The Catholic Church has made the (somewhat valid, but vastly overstated) point that contraception can be abused for eugenic purposes. But closing ethnic parishes isn’t cultural genocide at all. No way. People have told me that it doesn’t matter. We are all Christians, and it’s the people of God and living the life that matters, not the Church. Ironically, these people are all Anglo-Saxon and, naturally, are not affected by this.
Of course, English, Irish, French, and German parishes have closed too. Ethnic parishes from all parts of Western Europe have closed, and those communities have experienced a loss of culture in their worship. This is wrong, but for some reason, these communities don’t seem to care that much. They are content to have a bland, uniform, non-cultural (not multicultural) parish and water down centuries of heritage in the Catholic world.
Anyway, I went off on a tangent, but the point is that people are awfully selective about what God’s will is or isn’t based on what’s convenient for them. Moreover, very few of these things are inevitable.
If people contributed to their parishes and fought the destruction of communities, it would not be God’s will that parishes close. If the Catholic Church admitted and cleaned out its institutional rot, it would not constantly have to shell out money in lawsuits.

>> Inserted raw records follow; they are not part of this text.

-- pv_equiv track=rewrite | github.com/mckk12/Advent-Of-Code-2025 | Day-2/gift_shop2.py | add_invalid_ids
-- ===== SOURCE A (Python) =====
-- def add_invalid_ids(id_ranges):
--     s = 0
--     for start, end in id_ranges:
--         for id_num in range(start, end + 1):
--             id_str = str(id_num)
--             l = len(id_str)
--             m = l//2
--             for i in range(1, m + 1):
--                 new_str = id_str[:i] * (l//i)
--                 if new_str == id_str:
--                     s += id_num
--                     break
--     return s
-- ===== SOURCE B (Python) =====
-- def add_invalid_ids(id_ranges):
--     total = 0
--     prime_reps = {}
--     for start, end in id_ranges:
--         for n in range(start, end + 1):
--             s = str(n)
--             l = len(s)
--             reps = prime_reps.get(l)
--             if reps is None:
--                 reps = [p for p in range(2, l + 1)
--                         if l % p == 0 and all(p % q != 0 for q in range(2, p))]
--                 prime_reps[l] = reps
--             for p in reps:
--                 if s[: l // p] * p == s:
--                     total += n
--                     break
--     return total
-- ===== Notes on version B (the rewrite author's own statement) =====
-- stated objective: alternative
-- what changed: Instead of trying every prefix length up to half the digit string, B checks only the prime repetition counts dividing the string length (a string is a repeated block iff it splits into a prime number of equal blocks), memoizing those prime counts per length in a dict.
import Mathlib
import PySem

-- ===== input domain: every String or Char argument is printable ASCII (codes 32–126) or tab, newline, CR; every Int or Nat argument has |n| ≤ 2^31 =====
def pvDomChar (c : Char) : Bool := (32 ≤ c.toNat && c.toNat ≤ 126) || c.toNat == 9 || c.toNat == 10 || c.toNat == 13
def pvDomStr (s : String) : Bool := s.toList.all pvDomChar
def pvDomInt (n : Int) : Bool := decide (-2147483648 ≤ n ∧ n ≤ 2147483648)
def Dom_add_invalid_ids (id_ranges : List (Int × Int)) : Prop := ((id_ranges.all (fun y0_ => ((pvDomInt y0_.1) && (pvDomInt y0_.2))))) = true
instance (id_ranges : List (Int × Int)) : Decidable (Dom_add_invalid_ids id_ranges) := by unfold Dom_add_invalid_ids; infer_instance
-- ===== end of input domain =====

-- B replaces A's scan over all prefix lengths up to half the string by checks of
-- the prime repetition counts dividing the length, memoized per length (objective: alternative).

-- ===== PORT A =====
-- inner 'for i in range(1, m+1): … if new_str == id_str: s += id_num; break'
def pvInnerA (id_num : Int) (id_str : List Char) (l : Int) (s : Int) : List Int → Int
  | [] => s
  | i :: rest =>
    let new_str := PySem.List.pyRepeat (PySem.List.slice id_str none (some i)) (PySem.Int.floordiv l i)
    if new_str == id_str then s + id_num else pvInnerA id_num id_str l s rest

def add_invalid_ids (id_ranges : List (Int × Int)) : Int :=
  id_ranges.foldl (fun s r =>
    (PySem.List.pyRange r.1 (r.2 + 1)).foldl (fun s id_num =>
      let id_str := PySem.Int.toChars id_num
      let l : Int := (id_str.length : Int)
      let m := PySem.Int.floordiv l 2
      pvInnerA id_num id_str l s (PySem.List.pyRange 1 (m + 1))) s) 0

-- ===== PORT B =====
-- '[p for p in range(2, l+1) if l % p == 0 and all(p % q != 0 for q in range(2, p))]'
def pvPrimeReps (l : Int) : List Int :=
  (PySem.List.pyRange 2 (l + 1)).filter (fun p =>
    PySem.Int.mod l p == 0 && (PySem.List.pyRange 2 p).all (fun q => PySem.Int.mod p q != 0))

-- inner 'for p in prime_reps[l]: … break'
def pvInnerB (n : Int) (s : List Char) (l : Int) (total : Int) : List Int → Int
  | [] => total
  | p :: rest =>
    if PySem.List.pyRepeat (PySem.List.slice s none (some (PySem.Int.floordiv l p))) p == s
    then total + n else pvInnerB n s l total rest

-- body of the 'for n in range(start, end+1)' loop; state = (total, prime_reps);
-- 'reps = prime_reps.get(l); if reps is None: …' is the match on get?
def pvStepB (st : Int × PySem.Dict Int (List Int)) (n : Int) : Int × PySem.Dict Int (List Int) :=
  let s := PySem.Int.toChars n
  let l : Int := (s.length : Int)
  match st.2.get? l with
  | some reps => (pvInnerB n s l st.1 reps, st.2)
  | none =>
    let reps := pvPrimeReps l
    (pvInnerB n s l st.1 reps, st.2.insert l reps)

def add_invalid_ids_alt (id_ranges : List (Int × Int)) : Int :=
  (id_ranges.foldl (fun st r =>
    (PySem.List.pyRange r.1 (r.2 + 1)).foldl pvStepB st) ((0 : Int), PySem.Dict.empty)).1

-- ===== PRECONDITION & SPEC =====
def Spec_add_invalid_ids (id_ranges : List (Int × Int)) (out : Int) : Prop := out = add_invalid_ids_alt id_ranges
instance (id_ranges : List (Int × Int)) (out : Int) : Decidable (Spec_add_invalid_ids id_ranges out) := by unfold Spec_add_invalid_ids; infer_instance

-- ===== CLAIM (what is proved, stated in full; the proofs are below) =====
def Claim_equal_add_invalid_ids : Prop := ∀ (id_ranges : List (Int × Int)), Dom_add_invalid_ids id_ranges → Spec_add_invalid_ids id_ranges (add_invalid_ids id_ranges)

-- ===== LEMMAS AND PROOFS =====

-- the per-id contribution both programs add for id n
def pvContrib (n : Int) : Int :=
  let s := PySem.Int.toChars n
  let l : Int := (s.length : Int)
  if (pvPrimeReps l).any (fun p =>
      PySem.List.pyRepeat (PySem.List.slice s none (some (PySem.Int.floordiv l p))) p == s)
  then n else 0

-- a cache is good when every stored entry is the memoized value
def pvGood (d : PySem.Dict Int (List Int)) : Prop :=
  ∀ l v, d.get? l = some v → v = pvPrimeReps l

lemma pvInnerA_eq (id_num : Int) (id_str : List Char) (l : Int) (s : Int) (is : List Int) :
    pvInnerA id_num id_str l s is =
      if is.any (fun i => PySem.List.pyRepeat (PySem.List.slice id_str none (some i)) (PySem.Int.floordiv l i) == id_str)
      then s + id_num else s := by
  induction is with
  | nil => simp [pvInnerA]
  | cons i rest ih =>
    simp only [pvInnerA, List.any_cons, ih]
    by_cases h : PySem.List.pyRepeat (PySem.List.slice id_str none (some i)) (PySem.Int.floordiv l i) == id_str <;>
      simp [h]

lemma pvInnerB_eq (n : Int) (s : List Char) (l : Int) (total : Int) (ps : List Int) :
    pvInnerB n s l total ps =
      if ps.any (fun p => PySem.List.pyRepeat (PySem.List.slice s none (some (PySem.Int.floordiv l p))) p == s)
      then total + n else total := by
  induction ps with
  | nil => simp [pvInnerB]
  | cons p rest ih =>
    simp only [pvInnerB, List.any_cons, ih]
    by_cases h : PySem.List.pyRepeat (PySem.List.slice s none (some (PySem.Int.floordiv l p))) p == s <;>
      simp [h]

lemma pv_flatten_replicate_flatten {α : Type} (a b : Nat) (t : List α) :
    (List.replicate a (List.replicate b t).flatten).flatten = (List.replicate (a * b) t).flatten := by
  induction a with
  | zero => simp
  | succ a ih =>
    rw [List.replicate_succ, List.flatten_cons, ih, Nat.succ_mul, Nat.add_comm,
      List.replicate_add, List.flatten_append]

lemma pv_take_flatten_replicate {α : Type} (j k : Nat) (t : List α) (h : j ≤ k) :
    ((List.replicate k t).flatten).take (t.length * j) = (List.replicate j t).flatten := by
  induction j generalizing k with
  | zero => simp
  | succ j ih =>
    obtain ⟨k, rfl⟩ : ∃ k', k = k' + 1 := ⟨k - 1, by omega⟩
    rw [List.replicate_succ, List.replicate_succ, List.flatten_cons, List.flatten_cons,
      Nat.mul_succ, Nat.add_comm, List.take_append,
      List.take_of_length_le (by omega), Nat.add_sub_cancel_left, ih k (by omega)]

-- the core per-string fact: some prefix length up to half works iff some prime
-- repetition count dividing the length works
lemma pv_core (s : List Char) :
    ((PySem.List.pyRange 1 (PySem.Int.floordiv (s.length : Int) 2 + 1)).any (fun i =>
        PySem.List.pyRepeat (PySem.List.slice s none (some i)) (PySem.Int.floordiv (s.length : Int) i) == s)) =
    ((pvPrimeReps (s.length : Int)).any (fun p =>
        PySem.List.pyRepeat (PySem.List.slice s none (some (PySem.Int.floordiv (s.length : Int) p))) p == s)) := by
  obtain ⟨L, hLs⟩ : ∃ n, s.length = n := ⟨_, rfl⟩
  rw [hLs]
  have h2 : PySem.Int.floordiv (L : Int) 2 = ((L / 2 : Nat) : Int) := by
    exact_mod_cast PySem.Int.floordiv_natCast L 2
  rw [Bool.eq_iff_iff, List.any_eq_true, List.any_eq_true]
  constructor
  · rintro ⟨i, hi, hchk⟩
    rw [PySem.List.mem_pyRange_one, h2] at hi
    obtain ⟨iN, rfl⟩ : ∃ iN : Nat, i = (iN : Int) := ⟨i.toNat, by omega⟩
    have hiN1 : 1 ≤ iN := by exact_mod_cast hi.1
    have hiN2 : iN ≤ L / 2 := by omega
    have hiNL : iN ≤ L := le_trans hiN2 (Nat.div_le_self L 2)
    rw [PySem.List.slice_to s (Int.natCast_nonneg iN), PySem.Int.floordiv_natCast] at hchk
    simp only [PySem.List.pyRepeat, Int.toNat_natCast, beq_iff_eq] at hchk
    set t := s.take iN with htdef
    have ht : t.length = iN := by rw [htdef, List.length_take, hLs]; omega
    set k := L / iN with hkdef
    have hlen : k * iN = L := by
      have := congrArg List.length hchk
      simpa [List.length_flatten, List.map_replicate, List.sum_replicate, ht, hLs] using this
    have hk2 : 2 ≤ k := by
      by_contra h
      interval_cases k <;> omega
    have hkL : k ∣ L := ⟨iN, hlen.symm⟩
    set p := k.minFac with hpdef
    have hp : p.Prime := Nat.minFac_prime (by omega)
    have hpk : p ∣ k := Nat.minFac_dvd k
    have hpL : p ∣ L := hpk.trans hkL
    have hLpos : 0 < L := by omega
    have hpLle : p ≤ L := le_trans (Nat.minFac_le (by omega)) (Nat.le_of_dvd hLpos hkL)
    refine ⟨(p : Int), ?_, ?_⟩
    · rw [pvPrimeReps, List.mem_filter]
      constructor
      · rw [PySem.List.mem_pyRange_one]
        constructor
        · exact_mod_cast hp.two_le
        · omega
      · rw [Bool.and_eq_true]
        constructor
        · rw [beq_iff_eq, PySem.Int.mod_eq_zero_iff_dvd]
          exact_mod_cast Int.natCast_dvd_natCast.mpr hpL
        · rw [List.all_eq_true]
          intro q hq
          rw [PySem.List.mem_pyRange_one] at hq
          obtain ⟨qN, rfl⟩ : ∃ qN : Nat, q = (qN : Int) := ⟨q.toNat, by omega⟩
          have hq2 : 2 ≤ qN := by exact_mod_cast hq.1
          have hqp : qN < p := by exact_mod_cast hq.2
          rw [bne_iff_ne]
          intro hmod
          rw [PySem.Int.mod_eq_zero_iff_dvd] at hmod
          have : qN ∣ p := by exact_mod_cast hmod
          rcases (hp.eq_one_or_self_of_dvd qN this) with h1 | h1 <;> omega
    · -- the string check at p
      rw [PySem.Int.floordiv_natCast, PySem.List.slice_to s (Int.natCast_nonneg _)]
      simp only [PySem.List.pyRepeat, Int.toNat_natCast, beq_iff_eq]
      have hm : L / p = iN * (k / p) := by
        rw [← hlen, Nat.mul_comm k iN, Nat.mul_div_assoc iN hpk]
      have htake : s.take (L / p) = (List.replicate (k / p) t).flatten := by
        conv_lhs => rw [← hchk, hm, ← ht]
        exact pv_take_flatten_replicate _ _ _ (Nat.div_le_self k p)
      rw [htake, pv_flatten_replicate_flatten, Nat.mul_div_cancel' hpk, hchk]
  · rintro ⟨p, hpmem, hchk⟩
    rw [pvPrimeReps, List.mem_filter, PySem.List.mem_pyRange_one, Bool.and_eq_true] at hpmem
    obtain ⟨⟨hp1, hp2⟩, hdvd, _⟩ := hpmem
    obtain ⟨pN, rfl⟩ : ∃ pN : Nat, p = (pN : Int) := ⟨p.toNat, by omega⟩
    have hpN2 : 2 ≤ pN := by exact_mod_cast hp1
    have hpNL : pN ≤ L := by omega
    rw [beq_iff_eq, PySem.Int.mod_eq_zero_iff_dvd] at hdvd
    have hpNdvd : pN ∣ L := by exact_mod_cast hdvd
    refine ⟨((L / pN : Nat) : Int), ?_, ?_⟩
    · rw [PySem.List.mem_pyRange_one, h2]
      have h1 : 1 ≤ L / pN := (Nat.one_le_div_iff (by omega)).mpr hpNL
      have hle : L / pN ≤ L / 2 := Nat.div_le_div_left hpN2 (by omega)
      refine ⟨by exact_mod_cast h1, by omega⟩
    · rw [PySem.List.slice_to s (Int.natCast_nonneg _), PySem.Int.floordiv_natCast,
        Nat.div_div_self hpNdvd (by omega)]
      rw [PySem.Int.floordiv_natCast, PySem.List.slice_to s (Int.natCast_nonneg _)] at hchk
      exact hchk


lemma pvStepB_eq (t : Int) (d : PySem.Dict Int (List Int)) (n : Int) (hd : pvGood d) :
    (pvStepB (t, d) n).1 = t + pvContrib n ∧ pvGood (pvStepB (t, d) n).2 := by
  unfold pvStepB pvContrib
  simp only
  split
  next reps heq =>
    have hreps : reps = pvPrimeReps (((PySem.Int.toChars n).length : Nat) : Int) := hd _ reps heq
    subst hreps
    refine ⟨?_, hd⟩
    rw [pvInnerB_eq]
    split <;> simp
  next heq =>
    refine ⟨?_, ?_⟩
    · rw [pvInnerB_eq]
      split <;> simp
    · intro l' v hget
      by_cases he : l' = (((PySem.Int.toChars n).length : Nat) : Int)
      · subst he
        rw [PySem.Dict.get?_insert_self] at hget
        exact (Option.some_inj.mp hget).symm
      · rw [PySem.Dict.get?_insert_of_ne d _ he] at hget
        exact hd l' v hget

lemma pvFoldB_eq (ids : List Int) (t : Int) (d : PySem.Dict Int (List Int)) (hd : pvGood d) :
    (ids.foldl pvStepB (t, d)).1 = t + (ids.map pvContrib).sum ∧ pvGood (ids.foldl pvStepB (t, d)).2 := by
  induction ids generalizing t d with
  | nil => simpa using hd
  | cons n rest ih =>
    obtain ⟨h1, h2⟩ := pvStepB_eq t d n hd
    rw [List.foldl_cons, ← Prod.mk.eta (p := pvStepB (t, d) n)]
    obtain ⟨ih1, ih2⟩ := ih (pvStepB (t, d) n).1 (pvStepB (t, d) n).2 h2
    refine ⟨?_, ih2⟩
    rw [ih1, h1, List.map_cons, List.sum_cons]
    ring

lemma pvFoldA_eq (ids : List Int) (s : Int) :
    ids.foldl (fun s id_num =>
      let id_str := PySem.Int.toChars id_num
      let l : Int := (id_str.length : Int)
      let m := PySem.Int.floordiv l 2
      pvInnerA id_num id_str l s (PySem.List.pyRange 1 (m + 1))) s = s + (ids.map pvContrib).sum := by
  induction ids generalizing s with
  | nil => simp
  | cons n rest ih =>
    rw [List.foldl_cons, List.map_cons, List.sum_cons]
    simp only
    rw [pvInnerA_eq, pv_core, ih]
    unfold pvContrib
    simp only
    split <;> ring

lemma pvOuter (rs : List (Int × Int)) (t : Int) (d : PySem.Dict Int (List Int)) (hd : pvGood d) :
    (rs.foldl (fun st r => (PySem.List.pyRange r.1 (r.2 + 1)).foldl pvStepB st) (t, d)).1 =
      rs.foldl (fun s r =>
        (PySem.List.pyRange r.1 (r.2 + 1)).foldl (fun s id_num =>
          let id_str := PySem.Int.toChars id_num
          let l : Int := (id_str.length : Int)
          let m := PySem.Int.floordiv l 2
          pvInnerA id_num id_str l s (PySem.List.pyRange 1 (m + 1))) s) t ∧
    pvGood (rs.foldl (fun st r => (PySem.List.pyRange r.1 (r.2 + 1)).foldl pvStepB st) (t, d)).2 := by
  induction rs generalizing t d with
  | nil => exact ⟨rfl, hd⟩
  | cons r rest ih =>
    rw [List.foldl_cons, List.foldl_cons]
    obtain ⟨h1, h2⟩ := pvFoldB_eq (PySem.List.pyRange r.1 (r.2 + 1)) t d hd
    rw [← Prod.mk.eta (p := (PySem.List.pyRange r.1 (r.2 + 1)).foldl pvStepB (t, d))]
    obtain ⟨ih1, ih2⟩ := ih ((PySem.List.pyRange r.1 (r.2 + 1)).foldl pvStepB (t, d)).1
      ((PySem.List.pyRange r.1 (r.2 + 1)).foldl pvStepB (t, d)).2 h2
    refine ⟨?_, ih2⟩
    rw [ih1, h1, pvFoldA_eq]

-- ===== VERDICT (by name: the statement is the Claim_ definition above) =====
theorem add_invalid_ids_spec : Claim_equal_add_invalid_ids := by
  intro id_ranges _
  unfold Spec_add_invalid_ids add_invalid_ids add_invalid_ids_alt
  have hempty : pvGood (PySem.Dict.empty : PySem.Dict Int (List Int)) := by
    intro l v h
    rw [PySem.Dict.get?_empty] at h
    cases h
  exact ((pvOuter id_ranges 0 PySem.Dict.empty hempty).1).symm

If people knew what they were doing, if people cared, God’s will would look very different.
God has the ability to take a wrong and make it right, take an evil and make it good. God has the ability to loosen stuck windows, unlock windows, lead us to windows, and send other people along to help us through those windows. He does not, however, drag us to the window, open it, and toss us out.
When a door or a gate is closed, it is not always God that closes it. He simply reacts when other people close those gateways against His will and aloow things to proceed. If someone is murdered, it was a human being that closed a door, or a gate, against God’s will. It would be silly to suggest that the murder was inevitable or that God willed someone to commit murder.
Once that door is closed, God can present you with opportunities to heal and to get active in making the world a better place.
But enough about God’s will. You have no clue what that means.